-- pv_equiv track=rewrite | github.com/anskaffelser/eforms-sdk-nor | src/scripts/sync_lovdata.py | process_hierarchically
-- ===== SOURCE A (Python) =====
-- def get_significant_depth(codes_in_division):
--     """Finner nødvendig dybde per gruppe for å unngå overmatch."""
--     if not codes_in_division: return 2
--     max_depth = 0
--     for code in codes_in_division:
--         clean = code.rstrip('0')
--         max_depth = max(max_depth, len(clean))
--     return max(2, max_depth)
--
-- def process_hierarchically(raw_set):
--     """Beregner kutt-dybde basert på naboer i divisjonen."""
--     divisions = {}
--     for code in raw_set:
--         div = code[:2]
--         if div not in divisions: divisions[div] = []
--         divisions[div].append(code)
--     final_prefixes = set()
--     for div, codes in divisions.items():
--         depth = get_significant_depth(codes)
--         for c in codes:
--             final_prefixes.add(c[:depth])
--     return final_prefixes
-- ===== SOURCE B (Python) =====
-- def process_hierarchically(raw_set):
--     """Beregner kutt-dybde basert paa naboer i divisjonen."""
--     out = set()
--     pending = list(raw_set)
--     while pending:
--         div = pending[0][:2]
--         same = [c for c in pending if c[:2] == div]
--         pending = [c for c in pending if c[:2] != div]
--         depth = max(2, max(len(c.rstrip('0')) for c in same))
--         for c in same:
--             out.add(c[:depth])
--     return out
-- ===== Notes on version B (the rewrite author's own statement) =====
-- stated objective: alternative
-- what changed: Replaces A's dict-of-lists grouping (build divisions dict, then iterate its items with a helper computing each group's depth) by a dict-free worklist: repeatedly partition the remaining codes on the first code's two-char division, compute that group's depth inline with max(), emit its prefixes, and recurse on the leftover list.
import Mathlib
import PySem

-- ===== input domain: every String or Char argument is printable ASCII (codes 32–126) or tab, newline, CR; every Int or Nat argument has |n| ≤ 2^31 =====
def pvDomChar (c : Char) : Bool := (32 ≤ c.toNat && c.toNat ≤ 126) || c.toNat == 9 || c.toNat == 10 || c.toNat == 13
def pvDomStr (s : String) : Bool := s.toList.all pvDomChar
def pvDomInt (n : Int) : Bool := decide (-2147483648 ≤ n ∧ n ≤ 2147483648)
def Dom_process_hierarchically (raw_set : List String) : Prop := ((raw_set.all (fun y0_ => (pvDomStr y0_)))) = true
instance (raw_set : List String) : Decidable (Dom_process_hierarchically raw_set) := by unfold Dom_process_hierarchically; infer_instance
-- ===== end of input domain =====

-- B replaces A's dict-of-lists grouping and items loop by a dict-free worklist: repeatedly partition
-- the remaining codes on the first code's division, emit that group's prefixes, recurse on the rest
-- (objective: alternative).

-- shared faithful primitives: code[:n] and code.rstrip('0') (hand port of rstrip with a char set, exact: drops trailing '0')
def pfxOf (s : String) (n : Int) : String := String.ofList (PySem.List.slice s.toList none (some n))
def rstrip0 (s : String) : List Char := ((s.toList.reverse).dropWhile (fun c => c == '0')).reverse

-- ===== PORT A =====
def get_significant_depth (codes_in_division : List String) : Int :=
  if codes_in_division = [] then 2
  else max 2 (codes_in_division.foldl (fun m c => max m ((rstrip0 c).length : Int)) 0)

def process_hierarchically (raw_set : List String) : List String :=
  let divisions : PySem.Dict String (List String) := raw_set.foldl (fun d code =>
      let dv := pfxOf code 2
      let d := if d.contains dv then d else d.insert dv ([] : List String)
      d.modify dv [] (fun l => l ++ [code])) PySem.Dict.empty
  divisions.items.foldl (fun s p =>
      let depth := get_significant_depth p.2
      p.2.foldl (fun s c => PySem.Set.add s (pfxOf c depth)) s) PySem.Set.empty

-- ===== PORT B =====
-- the while loop over the shrinking worklist `pending`; 'same' always contains pending[0],
-- so Python's max(...) is defined there and the `.getD 0` default is never consulted
def process_hierarchically_alt_go (out pending : List String) : List String :=
  match pending with
  | [] => out
  | c0 :: rest0 =>
      let dv := pfxOf c0 2
      let same := (c0 :: rest0).filter (fun c => pfxOf c 2 == dv)
      let pending' := (c0 :: rest0).filter (fun c => pfxOf c 2 != dv)
      let depth : Int :=
        max 2 ((PySem.List.max? (same.map (fun c => ((rstrip0 c).length : Int))) (fun y => y)).getD 0)
      process_hierarchically_alt_go
        (same.foldl (fun s c => PySem.Set.add s (pfxOf c depth)) out) pending'
termination_by pending.length
decreasing_by
  simp only [List.filter_cons, bne_self_eq_false, Bool.false_eq_true, if_false, List.length_cons]
  exact Nat.lt_succ_of_le (List.length_filter_le _ _)

def process_hierarchically_alt (raw_set : List String) : List String :=
  process_hierarchically_alt_go PySem.Set.empty raw_set

-- ===== PRECONDITION & SPEC =====
def Spec_process_hierarchically (raw_set : List String) (out : List String) : Prop := out = process_hierarchically_alt raw_set
instance (raw_set : List String) (out : List String) : Decidable (Spec_process_hierarchically raw_set out) := by unfold Spec_process_hierarchically; infer_instance

-- ===== CLAIM (what is proved, stated in full; the proofs are below) =====
def Claim_equal_process_hierarchically : Prop := ∀ (raw_set : List String), Dom_process_hierarchically raw_set → Spec_process_hierarchically raw_set (process_hierarchically raw_set)

-- ===== LEMMAS AND PROOFS =====

-- division of a code, the group of a division, significant length
def dvOf (c : String) : String := pfxOf c 2
def grp (l : List String) (k : String) : List String := l.filter (fun c => dvOf c == k)
def lenr (c : String) : Int := ((rstrip0 c).length : Int)

-- the common emission step: add the prefixes of one division's group, cut at its depth
def emitG (s codes : List String) : List String :=
  codes.foldl (fun s c => PySem.Set.add s (pfxOf c (get_significant_depth codes))) s

theorem grp_nil (k : String) : grp [] k = [] := rfl

theorem grp_cons (c : String) (l : List String) (k : String) :
    grp (c :: l) k = (if dvOf c = k then [c] else []) ++ grp l k := by
  simp [grp, List.filter_cons]
  split_ifs with h <;> simp_all

-- A's divisions-building step
def stepA (d : PySem.Dict String (List String)) (code : String) : PySem.Dict String (List String) :=
  let dv := pfxOf code 2
  let d := if d.contains dv then d else d.insert dv ([] : List String)
  d.modify dv [] (fun l => l ++ [code])

theorem keys_stepA (d : PySem.Dict String (List String)) (c : String) :
    (stepA d c).keys = PySem.Set.add d.keys (dvOf c) := by
  unfold stepA dvOf
  dsimp only
  by_cases h : d.contains (pfxOf c 2)
  · rw [if_pos h, PySem.Dict.keys_modify, PySem.Dict.keys_insert_of_contains _ _ h,
      PySem.Set.add_of_mem ((PySem.Dict.contains_iff_mem_keys d _).mp h)]
  · rw [if_neg h, PySem.Dict.keys_modify,
      PySem.Dict.keys_insert_of_contains _ _ (PySem.Dict.contains_insert_self d _ _),
      PySem.Dict.keys_insert_of_not_contains _ _ (by simpa using h),
      PySem.Set.add_of_not_mem (fun hm => h ((PySem.Dict.contains_iff_mem_keys d _).mpr hm))]

theorem getD_stepA (d : PySem.Dict String (List String)) (c k : String) :
    (stepA d c).getD k [] = if dvOf c = k then d.getD k [] ++ [c] else d.getD k [] := by
  unfold stepA dvOf
  dsimp only
  by_cases hk : pfxOf c 2 = k
  · subst hk
    by_cases h : d.contains (pfxOf c 2)
    · simp [h]
    · simp [h, PySem.Dict.getD_insert_self,
        PySem.Dict.getD_of_not_contains _ _ (by simpa using h)]
  · have hne : ¬ k = pfxOf c 2 := fun e => hk e.symm
    by_cases h : d.contains (pfxOf c 2) <;>
      simp [h, PySem.Dict.getD_modify, PySem.Dict.getD_insert, hk, hne]

theorem keys_foldA (l : List String) (d : PySem.Dict String (List String)) :
    (l.foldl stepA d).keys = PySem.Set.update d.keys (l.map dvOf) := by
  induction l generalizing d with
  | nil => simp [PySem.Set.update_nil]
  | cons c l ih => simp [List.foldl_cons, ih, keys_stepA, PySem.Set.update_cons]

theorem getD_foldA (l : List String) (d : PySem.Dict String (List String)) (k : String) :
    (l.foldl stepA d).getD k [] = d.getD k [] ++ grp l k := by
  induction l generalizing d with
  | nil => simp [grp_nil]
  | cons c l ih =>
      simp only [List.foldl_cons, ih, getD_stepA, grp_cons]
      split_ifs <;> simp

-- A's result, characterised as a fold over the distinct divisions in first-occurrence order
theorem A_char (raw_set : List String) :
    process_hierarchically raw_set
      = (PySem.Set.ofList (raw_set.map dvOf)).foldl
          (fun s k => emitG s (grp raw_set k)) PySem.Set.empty := by
  unfold process_hierarchically
  have hkeysA : (raw_set.foldl stepA PySem.Dict.empty).keys = PySem.Set.ofList (raw_set.map dvOf) := by
    rw [keys_foldA]; simp [PySem.Set.update_nil_left]
  have hndA : (raw_set.foldl stepA PySem.Dict.empty).keys.Nodup := by
    rw [hkeysA]; exact PySem.Set.nodup_ofList _
  have hitems : (raw_set.foldl stepA PySem.Dict.empty).items
      = (PySem.Set.ofList (raw_set.map dvOf)).map (fun k => (k, grp raw_set k)) := by
    rw [PySem.Dict.items_eq_map_keys _ hndA ([] : List String), hkeysA]
    exact List.map_congr_left (fun k _ => by rw [getD_foldA]; simp)
  show (raw_set.foldl stepA PySem.Dict.empty).items.foldl _ _ = _
  rw [hitems, List.foldl_map]
  rfl

-- B's inline depth equals A's helper
theorem depthB_eq (codes : List String) :
    max 2 ((PySem.List.max? (codes.map lenr) (fun y => y)).getD 0)
      = get_significant_depth codes := by
  cases codes with
  | nil => rfl
  | cons x xs =>
      rw [List.map_cons, PySem.List.max?_id_cons, Option.getD_some, List.foldl_map]
      unfold get_significant_depth lenr
      rw [if_neg (by simp), List.foldl_cons,
        max_eq_right (a := (0 : Int)) (b := ((rstrip0 x).length : Int)) (by positivity)]

-- keep-first dedup commutes with filtering
theorem ofList_filter (p : String → Bool) (l : List String) :
    PySem.Set.ofList (l.filter p) = (PySem.Set.ofList l).filter p := by
  induction l with
  | nil => rfl
  | cons x l ih =>
      by_cases hp : p x
      · rw [List.filter_cons_of_pos hp, PySem.Set.ofList_cons, PySem.Set.ofList_cons,
          List.filter_cons_of_pos hp]
        congr 1
        rw [show PySem.Set.discard (PySem.Set.ofList (l.filter p)) x
              = (PySem.Set.ofList (l.filter p)).filter (fun y => y != x) from rfl,
          show PySem.Set.discard (PySem.Set.ofList l) x
              = (PySem.Set.ofList l).filter (fun y => y != x) from rfl,
          ih, List.filter_comm]
      · rw [List.filter_cons_of_neg hp, PySem.Set.ofList_cons, List.filter_cons_of_neg hp, ih,
          show PySem.Set.discard (PySem.Set.ofList l) x
              = (PySem.Set.ofList l).filter (fun y => y != x) from rfl,
          List.filter_comm]
        symm
        apply List.filter_eq_self.mpr
        intro y hy
        have hyp : p y := List.of_mem_filter hy
        have : y ≠ x := fun e => hp (e ▸ hyp)
        simpa using this

-- the distinct divisions of the worklist split off the head's division
theorem divs_cons (c0 : String) (rest : List String) :
    PySem.Set.ofList ((c0 :: rest).map dvOf)
      = dvOf c0 ::
        PySem.Set.ofList (((c0 :: rest).filter (fun c => dvOf c != dvOf c0)).map dvOf) := by
  rw [List.map_cons, PySem.Set.ofList_cons,
    show PySem.Set.discard (PySem.Set.ofList (rest.map dvOf)) (dvOf c0)
        = (PySem.Set.ofList (rest.map dvOf)).filter (fun y => y != dvOf c0) from rfl,
    ← ofList_filter, List.filter_map, List.filter_cons_of_neg (by simp)]
  rfl

-- dropping the head's division does not change the other groups
theorem grp_filter_ne (l : List String) (k0 k : String) (hk : k ≠ k0) :
    grp (l.filter (fun c => dvOf c != k0)) k = grp l k := by
  unfold grp
  rw [List.filter_filter]
  apply List.filter_congr
  intro c _
  by_cases h : dvOf c = k
  · simp [h, hk]
  · simp [h]

-- B's worklist loop, characterised as the same fold over distinct divisions
theorem go_char (out pending : List String) :
    process_hierarchically_alt_go out pending
      = (PySem.Set.ofList (pending.map dvOf)).foldl
          (fun s k => emitG s (grp pending k)) out := by
  induction out, pending using process_hierarchically_alt_go.induct with
  | case1 out =>
      rw [process_hierarchically_alt_go]
      rfl
  | case2 out c0 rest0 dv same pending' depth ih =>
      rw [process_hierarchically_alt_go]
      rw [ih]
      have hsame : same = grp (c0 :: rest0) (dvOf c0) := rfl
      have hpend : pending' = (c0 :: rest0).filter (fun c => dvOf c != dvOf c0) := rfl
      have hdep : depth = get_significant_depth same := by
        rw [show depth = max 2 ((PySem.List.max? (same.map lenr) (fun y => y)).getD 0) from rfl,
          depthB_eq]
      rw [divs_cons, List.foldl_cons, ← hpend]
      have hemit : same.foldl (fun s c => PySem.Set.add s (pfxOf c depth)) out
          = emitG out (grp (c0 :: rest0) (dvOf c0)) := by
        rw [hdep, hsame]; rfl
      rw [hemit]
      apply PySem.List.foldl_congr_mem
      intro s k hk
      have hkne : k ≠ dvOf c0 := by
        have hk' : k ∈ pending'.map dvOf := by simpa using hk
        obtain ⟨c, hc, hck⟩ := List.mem_map.mp hk'
        have := List.of_mem_filter (p := fun c => dvOf c != dvOf c0) (by rw [hpend] at hc; exact hc)
        rw [← hck]
        simpa using this
      rw [hpend, grp_filter_ne _ _ _ hkne]

-- ===== VERDICT (by name: the statement is the Claim_ definition above) =====
theorem process_hierarchically_spec : Claim_equal_process_hierarchically := by
  intro raw_set _
  unfold Spec_process_hierarchically process_hierarchically_alt
  rw [A_char, go_char]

WHAT TO DO » Restate exactly each line of the data from the one bearing "theorem go_char (out" to the end, and add nothing.

FINAL ANSWER »
theorem go_char (out pending : List String) :
    process_hierarchically_alt_go out pending
      = (PySem.Set.ofList (pending.map dvOf)).foldl
          (fun s k => emitG s (grp pending k)) out := by
  induction out, pending using process_hierarchically_alt_go.induct with
  | case1 out =>
      rw [process_hierarchically_alt_go]
      rfl
  | case2 out c0 rest0 dv same pending' depth ih =>
      rw [process_hierarchically_alt_go]
      rw [ih]
      have hsame : same = grp (c0 :: rest0) (dvOf c0) := rfl
      have hpend : pending' = (c0 :: rest0).filter (fun c => dvOf c != dvOf c0) := rfl
      have hdep : depth = get_significant_depth same := by
        rw [show depth = max 2 ((PySem.List.max? (same.map lenr) (fun y => y)).getD 0) from rfl,
          depthB_eq]
      rw [divs_cons, List.foldl_cons, ← hpend]
      have hemit : same.foldl (fun s c => PySem.Set.add s (pfxOf c depth)) out
          = emitG out (grp (c0 :: rest0) (dvOf c0)) := by
        rw [hdep, hsame]; rfl
      rw [hemit]
      apply PySem.List.foldl_congr_mem
      intro s k hk
      have hkne : k ≠ dvOf c0 := by
        have hk' : k ∈ pending'.map dvOf := by simpa using hk
        obtain ⟨c, hc, hck⟩ := List.mem_map.mp hk'
        have := List.of_mem_filter (p := fun c => dvOf c != dvOf c0) (by rw [hpend] at hc; exact hc)
        rw [← hck]
        simpa using this
      rw [hpend, grp_filter_ne _ _ _ hkne]

-- ===== VERDICT (by name: the statement is the Claim_ definition above) =====
theorem process_hierarchically_spec : Claim_equal_process_hierarchically := by
  intro raw_set _
  unfold Spec_process_hierarchically process_hierarchically_alt
  rw [A_char, go_char]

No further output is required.